Author's response: the interfaces between proteins are studied in our paper currently under preparation.

  • Structures of both individual proteins and complexes should be provided as supplemental material. It is also not clear what portions of the receptor protein were used in study - presumably the cytosolic portions. Large portions of these regions are known to be disordered how is that handled? How many docked structures were obtained and how prevalent were the final structures reported in the docking runs?

Author's response: All pdb files obtained in this work are deposited as supplemental files.

Portions of receptors used correspond to extracellular domain for EGFR and IGF1R (receptor tyrosine kinases) and ligand binding domain for the other receptors (nuclear receptors).

As Cluspro server implements rigid body docking, when a partner protein in a complex is structurally flexible Cluspro is not so able to account for his flexibility.

- Figures 6, 7, 8 show complexes containing four or more proteins - presumably to argue that these complexes are not likely to form.
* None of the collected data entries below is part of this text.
-- ---- bridging port A to the character level ----
lemma pat_toList (ident : String) :
    ("window.location" ++ "." ++ ident).toList = pvP ++ ident.toList := by
  have h : ("window.location" ++ "." : String).toList = pvP := by decide
  rw [show ("window.location" ++ "." ++ ident) = (("window.location" ++ ".") ++ ident) from rfl]
  rw [String.toList_append, h]

lemma foldA_toList :
    ∀ (is : List String) (t : String),
      (is.foldl (fun t ident =>
          PySem.Str.replace t ("window.location" ++ "." ++ ident) ("window.location" ++ ".a")) t).toList
      = (is.map String.toList).foldl (fun l i => pvRepl (pvP ++ i) (pvP ++ ['a']) l) t.toList := by
  intro is
  induction is with
  | nil => intro t; rfl
  | cons i is' ih =>
    intro t
    rw [List.map_cons, List.foldl_cons, List.foldl_cons, ih]
    congr 1
    rw [PySem.Str.toList_replace]
    rw [pat_toList i]
    rw [show ("window.location" ++ ".a" : String).toList = pvP ++ ['a'] from by decide]
    exact replace_eq_pvRepl _ _ _ (by simp)

lemma A_toList (text : String) :
    (replace_href text).toList
      = pvAllL.foldl (fun l i => pvRepl (pvP ++ i) (pvP ++ ['a']) l) text.toList := by
  unfold replace_href
  rw [foldA_toList]
  rw [show pvAllL = iHref :: pvIdents.map String.toList from rfl, List.foldl_cons]
  congr 1
  rw [PySem.Str.toList_replace]
  rw [show ("window.location.href" : String).toList = pvP ++ iHref from by decide]
  rw [show ("window.location.a" : String).toList = pvP ++ ['a'] from by decide]
  exact replace_eq_pvRepl _ _ _ (by simp)

-- ---- bridging port B to the character level ----
lemma foldB_toList :
    ∀ (is : List String) (s : String),
      (is.foldl (fun part ident =>
          if PySem.Str.startswith part ident then
            "a" ++ PySem.Str.slice part (some (PySem.Str.len ident)) none
          else part) s).toList
      = pvFoldActs (is.map String.toList) s.toList := by
  intro is
  induction is with
  | nil => intro s; rfl
  | cons i is' ih =>
    intro s
    rw [List.map_cons, List.foldl_cons]
    rw [show pvFoldActs (i.toList :: is'.map String.toList) s.toList
        = pvFoldActs (is'.map String.toList) (pvActI i.toList s.toList) from rfl]
    by_cases h : i.toList <+: s.toList
    · have hb : PySem.Str.startswith s i = true := by
        rw [PySem.Str.startswith_eq]
        unfold PySem.Chars.startswith
        exact List.isPrefixOf_iff_prefix.mpr h
      rw [hb, if_pos rfl, ih]
      congr 1
      rw [show pvActI i.toList s.toList = 'a' :: s.toList.drop i.toList.length from by
        simp [pvActI, if_pos h]]
      rw [String.toList_append, PySem.Str.toList_slice]
      rw [show ("a" : String).toList = ['a'] from by decide]
      rw [PySem.Chars.slice_eq_listSlice]
      rw [PySem.Str.len_eq, PySem.List.slice_from _ (by positivity)]
      simp
    · have hb : PySem.Str.startswith s i = false := by
        rw [PySem.Str.startswith_eq]
        unfold PySem.Chars.startswith
        rw [Bool.eq_false_iff]
        exact fun hx => h (List.isPrefixOf_iff_prefix.mp hx)
      rw [hb, if_neg (by simp), ih, pvActI_neg h]
-- pv_equiv track=rewrite | github.com/zrnge/Mosqito | mosqito.py | generate_variants
-- ===== SOURCE A (Python) =====
-- import itertools
-- from typing import Dict, List
--
-- HOMOGLYPHS: Dict[str, List[str]] = {
--     "a": ["а", "ɑ", "α", "à", "á", "â", "ä", "ã", "å"],
--     "b": ["Ь", "ʙ"],
--     "c": ["с", "ϲ", "ç"],
--     "d": ["ԁ", "ɗ"],
--     "e": ["е", "ε", "ē", "ė", "ë", "ê", "é"],
--     "g": ["ɡ", "ɢ"],
--     "h": ["һ", "ḥ"],
--     "i": ["і", "ı", "ɩ", "í", "ï"],
--     "j": ["ј"],
--     "k": ["κ", "к"],
--     "l": ["ⅼ", "ӏ", "1", "|"],
--     "m": ["ｍ", "ṃ"],
--     "n": ["ո", "ń"],
--     "o": ["ο", "о", "օ", "0", "ö", "ó", "ò", "ô"],
--     "p": ["р", "ρ"],
--     "q": ["ԛ"],
--     "r": ["г", "ṛ"],
--     "s": ["ѕ", "ʂ"],
--     "t": ["τ", "т"],
--     "u": ["υ", "ս", "ü", "ú"],
--     "v": ["ѵ", "ν"],
--     "w": ["ѡ"],
--     "x": ["х", "χ"],
--     "y": ["у", "γ"],
--     "z": ["ᴢ", "ż"],
-- }
--
-- def generate_variants(label: str, max_changes: int):
--     positions = [
--         (i, HOMOGLYPHS[c])
--         for i, c in enumerate(label)
--         if c in HOMOGLYPHS
--     ]
--
--     variants = set()
--
--     for r in range(1, max_changes + 1):
--         for combo in itertools.combinations(positions, r):
--             indexes, replacements = zip(*combo)
--             for product in itertools.product(*replacements):
--                 chars = list(label)
--                 for idx, rep in zip(indexes, product):
--                     chars[idx] = rep
--                 variants.add("".join(chars))
--
--     return variants
-- ===== SOURCE B (Python) =====
-- from typing import Dict, List
--
-- HOMOGLYPHS: Dict[str, List[str]] = {
--     "a": ["а", "ɑ", "α", "à", "á", "â", "ä", "ã", "å"],
--     "b": ["Ь", "ʙ"],
--     "c": ["с", "ϲ", "ç"],
--     "d": ["ԁ", "ɗ"],
--     "e": ["е", "ε", "ē", "ė", "ë", "ê", "é"],
--     "g": ["ɡ", "ɢ"],
--     "h": ["һ", "ḥ"],
--     "i": ["і", "ı", "ɩ", "í", "ï"],
--     "j": ["ј"],
--     "k": ["κ", "к"],
--     "l": ["ⅼ", "ӏ", "1", "|"],
--     "m": ["ｍ", "ṃ"],
--     "n": ["ո", "ń"],
--     "o": ["ο", "о", "օ", "0", "ö", "ó", "ò", "ô"],
--     "p": ["р", "ρ"],
--     "q": ["ԛ"],
--     "r": ["г", "ṛ"],
--     "s": ["ѕ", "ʂ"],
--     "t": ["τ", "т"],
--     "u": ["υ", "ս", "ü", "ú"],
--     "v": ["ѵ", "ν"],
--     "w": ["ѡ"],
--     "x": ["х", "χ"],
--     "y": ["у", "γ"],
--     "z": ["ᴢ", "ż"],
-- }
--
--
-- def generate_variants(label: str, max_changes: int):
--     # One recursion over the string suffix, carrying the remaining-changes
--     # budget r: groups(s, r) is the list of variants of s with exactly r
--     # substitutions, grouped into blocks (one block per choice of substituted
--     # positions) — no positions list, no itertools, no index bookkeeping.
--     def groups(s: str, r: int) -> list:
--         if r == 0:
--             return [[s]]
--         if not s:
--             return []
--         c, rest = s[0], s[1:]
--         res = []
--         if c in HOMOGLYPHS:
--             res += [[rep + t for rep in HOMOGLYPHS[c] for t in blk]
--                     for blk in groups(rest, r - 1)]
--         res += [[c + t for t in blk] for blk in groups(rest, r)]
--         return res
--
--     budget = min(max_changes, sum(c in HOMOGLYPHS for c in label))
--     variants = set()
--     for r in range(1, budget + 1):
--         for blk in groups(label, r):
--             variants.update(blk)
--     return variants
-- ===== Notes on version B (the rewrite author's own statement) =====
-- stated objective: alternative
-- what changed: Replaces the r-loop over itertools.combinations of a positions list, zip(*), itertools.product and in-place index mutation of a char list by a single recursion over the string suffix that carries the remaining-changes budget and builds the variant strings directly, with the budget capped at the number of substitutable characters.
import Mathlib
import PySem

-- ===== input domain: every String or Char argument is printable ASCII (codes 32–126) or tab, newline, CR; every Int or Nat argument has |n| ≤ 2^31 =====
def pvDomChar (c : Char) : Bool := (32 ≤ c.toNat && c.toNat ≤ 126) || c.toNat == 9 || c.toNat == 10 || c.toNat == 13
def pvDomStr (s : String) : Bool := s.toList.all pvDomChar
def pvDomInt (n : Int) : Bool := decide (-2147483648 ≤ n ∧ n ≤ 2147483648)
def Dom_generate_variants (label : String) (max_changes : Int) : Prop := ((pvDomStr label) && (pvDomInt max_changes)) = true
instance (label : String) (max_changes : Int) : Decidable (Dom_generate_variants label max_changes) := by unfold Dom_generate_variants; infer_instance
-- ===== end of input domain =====

-- B replaces A's r-loop + itertools.combinations/product + index mutation by a single
-- recursion over the string suffix carrying a remaining-changes budget (alternative decomposition).


-- ===== PORT A =====
-- the module constant HOMOGLYPHS (keys and replacements are single characters)
def pvHG : PySem.Dict Char (List Char) :=
  PySem.Dict.mk
  [('a', ['а', 'ɑ', 'α', 'à', 'á', 'â', 'ä', 'ã', 'å']),
   ('b', ['Ь', 'ʙ']),
   ('c', ['с', 'ϲ', 'ç']),
   ('d', ['ԁ', 'ɗ']),
   ('e', ['е', 'ε', 'ē', 'ė', 'ë', 'ê', 'é']),
   ('g', ['ɡ', 'ɢ']),
   ('h', ['һ', 'ḥ']),
   ('i', ['і', 'ı', 'ɩ', 'í', 'ï']),
   ('j', ['ј']),
   ('k', ['κ', 'к']),
   ('l', ['ⅼ', 'ӏ', '1', '|']),
   ('m', ['ｍ', 'ṃ']),
   ('n', ['ո', 'ń']),
   ('o', ['ο', 'о', 'օ', '0', 'ö', 'ó', 'ò', 'ô']),
   ('p', ['р', 'ρ']),
   ('q', ['ԛ']),
   ('r', ['г', 'ṛ']),
   ('s', ['ѕ', 'ʂ']),
   ('t', ['τ', 'т']),
   ('u', ['υ', 'ս', 'ü', 'ú']),
   ('v', ['ѵ', 'ν']),
   ('w', ['ѡ']),
   ('x', ['х', 'χ']),
   ('y', ['у', 'γ']),
   ('z', ['ᴢ', 'ż'])]

-- itertools.product(*lists): exact CPython order (first list varies slowest)
def pvProduct {α : Type} : List (List α) → List (List α)
  | [] => [[]]
  | l :: ls => l.flatMap (fun x => (pvProduct ls).map (x :: ·))

-- A, step for step: positions comprehension, r-loop, combinations, zip(*), product,
-- chars mutation (indices come from enumerate, so 0 ≤ idx < len and .set idx.toNat is
-- Python's chars[idx] = rep exactly), "".join, set accumulation.
def generate_variants (label : String) (max_changes : Int) : List String :=
  let positions : List (Int × List Char) :=
    (PySem.List.enumerate label.toList 0).filterMap
      (fun ic => (pvHG.get? ic.2).map (fun reps => (ic.1, reps)))
  (PySem.List.pyRange 1 (max_changes + 1) 1).foldl (fun variants r =>
      (PySem.List.combinations positions r.toNat).foldl (fun variants combo =>
          (pvProduct (combo.map Prod.snd)).foldl (fun variants product =>
              PySem.Set.add variants (String.ofList
                (((combo.map Prod.fst).zip product).foldl
                  (fun chars p => chars.set p.1.toNat p.2) label.toList)))
            variants)
        variants)
    PySem.Set.empty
It is not clear, however, how this assessment is made.

Author's response: Figures 6, 7, 8 correspond to interactions involving EGFR protein showing that in tetramer case Erbb2 cannot bind directly ESR1 because of shared binding sites. This binding occurs in heterodimer state with EGFR which is consistent with previously validated findings.

A few minor comments

- The abstract should give more concrete details about the methods being employed.

Author's response: done.

- The work of Gerstein and co-workers (http://www.sciencemag.org/content/314/5807/1938.abstract) and determining interaction interfaces involving hub proteins in yeast signaling networks may be relevant to the current study.
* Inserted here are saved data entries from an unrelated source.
-- pv_equiv track=rewrite | github.com/ArtinZer0/Voice-Asistant | gui_speech_recognition.py | foo
-- ===== SOURCE A (Python) =====
-- def foo(text):
--     try:
--         x = text.split()
--         n = 0
--         a = None
--         for i in x:
--             if i=='and':
--                 n+=1
--             if i.isdigit() and n==0:
--                 a=int(i)
--         return a
--     except:
--         pass
-- ===== SOURCE B (Python) =====
-- def foo(text):
--     try:
--         words = text.split()
--         prefix = words[:words.index('and')] if 'and' in words else words
--         for w in reversed(prefix):
--             if w.isdigit():
--                 return int(w)
--         return None
--     except:
--         return None
-- ===== Notes on version B (the rewrite author's own statement) =====
-- stated objective: simpler
-- what changed: B computes the boundary (words before the first 'and') first and then does a reversed early-return search for the first digit token, instead of A's forward pass that maintains an 'and'-counter and overwrites an accumulator.
import Mathlib
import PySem

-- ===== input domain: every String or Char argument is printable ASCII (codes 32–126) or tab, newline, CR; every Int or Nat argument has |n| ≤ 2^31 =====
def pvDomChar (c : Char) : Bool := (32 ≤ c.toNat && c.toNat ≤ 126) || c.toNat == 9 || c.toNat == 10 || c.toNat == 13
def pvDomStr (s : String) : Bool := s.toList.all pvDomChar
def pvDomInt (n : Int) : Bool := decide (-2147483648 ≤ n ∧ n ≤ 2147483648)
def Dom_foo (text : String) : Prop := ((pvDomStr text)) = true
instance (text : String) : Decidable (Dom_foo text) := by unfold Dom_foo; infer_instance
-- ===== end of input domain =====

-- B computes the prefix of words before the first 'and' and searches it backwards for the first digit token, instead of A's forward counting pass; return values agree everywhere.

-- ===== PORT A =====
-- one loop iteration of A: n counts 'and' tokens seen so far, a holds the last digit token read while n == 0
def fooStep (st : Int × Option Int) (i : String) : Int × Option Int :=
  let n := if i == "and" then st.1 + 1 else st.1
  let a := if PySem.Str.strIsdigit i && (n == 0) then PySem.Int.ofStr? i else st.2
  (n, a)

def foo (text : String) : Option Int :=
  ((PySem.Str.split₀ text).foldl fooStep (0, none)).2

-- ===== PORT B =====
-- words[:words.index('and')] if 'and' in words else words
def fooPrefix (words : List String) : List String :=
  match PySem.List.index? words "and" with
  | some j => words.take j
  | none   => words

def foo_alt (text : String) : Option Int :=
  match (fooPrefix (PySem.Str.split₀ text)).reverse.find? (fun w => PySem.Str.strIsdigit w) with
  | some w => PySem.Int.ofStr? w
  | none   => none

-- ===== PRECONDITION & SPEC =====
def Spec_foo (text : String) (out : Option Int) : Prop := out = foo_alt text
instance (text : String) (out : Option Int) : Decidable (Spec_foo text out) := by unfold Spec_foo; infer_instance

-- ===== CLAIM (what is proved, stated in full; the proofs are below) =====
def Claim_equal_foo : Prop := ∀ (text : String), Dom_foo text → Spec_foo text (foo text)

-- ===== LEMMAS AND PROOFS =====

-- once an 'and' has been seen (n > 0), A's accumulator a never changes again
theorem fold_pos (l : List String) (n : Int) (a : Option Int) (h : 0 < n) :
    (l.foldl fooStep (n, a)).2 = a := by
  induction l generalizing n a with
  | nil => rfl
  | cons i t ih =>
      simp only [List.foldl_cons, fooStep]
      have h1 : (0:Int) < (if i == "and" then n + 1 else n) := by
        by_cases hc : (i == "and") = true <;> simp [hc] <;> omega
      have h2 : ((if i == "and" then n + 1 else n) == 0) = false := by
        simp only [beq_eq_false_iff_ne]; omega
      rw [h2]
      simp only [Bool.and_false, Bool.false_eq_true, if_false]
      exact ih _ _ h1

-- B's prefix equals takeWhile (· ≠ "and")
theorem fooPrefix_eq_takeWhile (l : List String) :
    fooPrefix l = l.takeWhile (fun w => !(w == "and")) := by
  induction l with
  | nil => rfl
  | cons x t ih =>
      unfold fooPrefix at ih ⊢
      by_cases hx : x = "and"
      · subst hx
        rw [PySem.List.index?_cons_self]
        have hb : (("and" : String) == "and") = true := beq_self_eq_true _
        rw [List.takeWhile_cons_of_neg (by rw [Bool.not_eq_true, Bool.not_eq_false']; exact hb)]
        rfl
      · rw [PySem.List.index?_cons_of_ne t hx]
        have hbx : (x == "and") = false := beq_eq_false_iff_ne.mpr hx
        rw [List.takeWhile_cons_of_pos (by rw [hbx]; rfl)]
        cases h : PySem.List.index? t "and" with
        | none =>
            rw [h] at ih
            exact congrArg (x :: ·) ih
        | some j =>
            rw [h] at ih
            exact congrArg (x :: ·) ih

-- A's fold from n = 0 is B's reversed search over the takeWhile prefix, seeded with a
theorem fold_zero (l : List String) (a : Option Int) :
    (l.foldl fooStep (0, a)).2 =
      match ((l.takeWhile (fun w => !(w == "and"))).reverse.find?
              (fun w => PySem.Str.strIsdigit w)) with
      | some w => PySem.Int.ofStr? w
      | none   => a := by
  induction l generalizing a with
  | nil => rfl
  | cons i t ih =>
      by_cases hi : i = "and"
      · subst hi
        have hd : PySem.Str.strIsdigit "and" = false := by decide
        simp only [List.foldl_cons, fooStep, BEq.rfl, if_true, hd, Bool.false_and,
          Bool.false_eq_true, if_false, List.takeWhile_cons, Bool.not_true]
        rw [fold_pos t (0+1) a (by omega)]
        simp
      · have hne : (i == "and") = false := by simp [hi]
        simp only [List.foldl_cons, fooStep, hne, Bool.false_eq_true, if_false,
          List.takeWhile_cons, Bool.not_false, if_true, List.reverse_cons,
          BEq.rfl, Bool.and_true]
        rw [List.find?_append]
        by_cases hd : PySem.Str.strIsdigit i = true
        · simp only [hd, if_true]
          rw [ih (PySem.Int.ofStr? i)]
          cases hf : (List.takeWhile (fun w => !(w == "and")) t).reverse.find?
              (fun w => PySem.Str.strIsdigit w) with
          | some w => simp
          | none =>
              rw [PySem.Str.strIsdigit_eq] at hd
              simp [hd]
        · have hd' : PySem.Str.strIsdigit i = false := by simpa using hd
          simp only [hd', Bool.false_eq_true, if_false]
          rw [ih a]
          cases hf : (List.takeWhile (fun w => !(w == "and")) t).reverse.find?
              (fun w => PySem.Str.strIsdigit w) with
          | some w => simp
          | none =>
              rw [PySem.Str.strIsdigit_eq] at hd'
              simp [hd']

-- ===== VERDICT (by name: the statement is the Claim_ definition above) =====
theorem foo_spec : Claim_equal_foo := by
  intro text _
  unfold Spec_foo foo foo_alt
  rw [fooPrefix_eq_takeWhile, fold_zero]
Author's response: We thank very much the reviewer for this relevant reference.

Quality of written English: Needs some language corrections before being published

Second report

It is difficult to tell from the response letter or the revised manuscript what changes were made in response to my critique or that of Reviewer 1. My impression is that only a few revisions were made. In the future, it would be very helpful to the Reviewers to highlight any changes. The main new item in the revision is the set of pdb files of the docked structures, which are now provided as Supplemental information. While these are helpful, they are not really a substitute for further clarification of the methodology employed or validation of the procedures. I will leave it to readers to judge whether the obtained structures are meaningful.

Quality of written English: Acceptable

Author's response: We thank the reviewer for his comments.

Third report

I have no additional comments.

Quality of written English: Acceptable

Reviewer's report 3

Prof Eugene Koonin, National Center for Biotechnology Information, NIH, Bethesda

Maryland, USA.

This reviewer provided no comments for publication

Quality of written English: acceptable.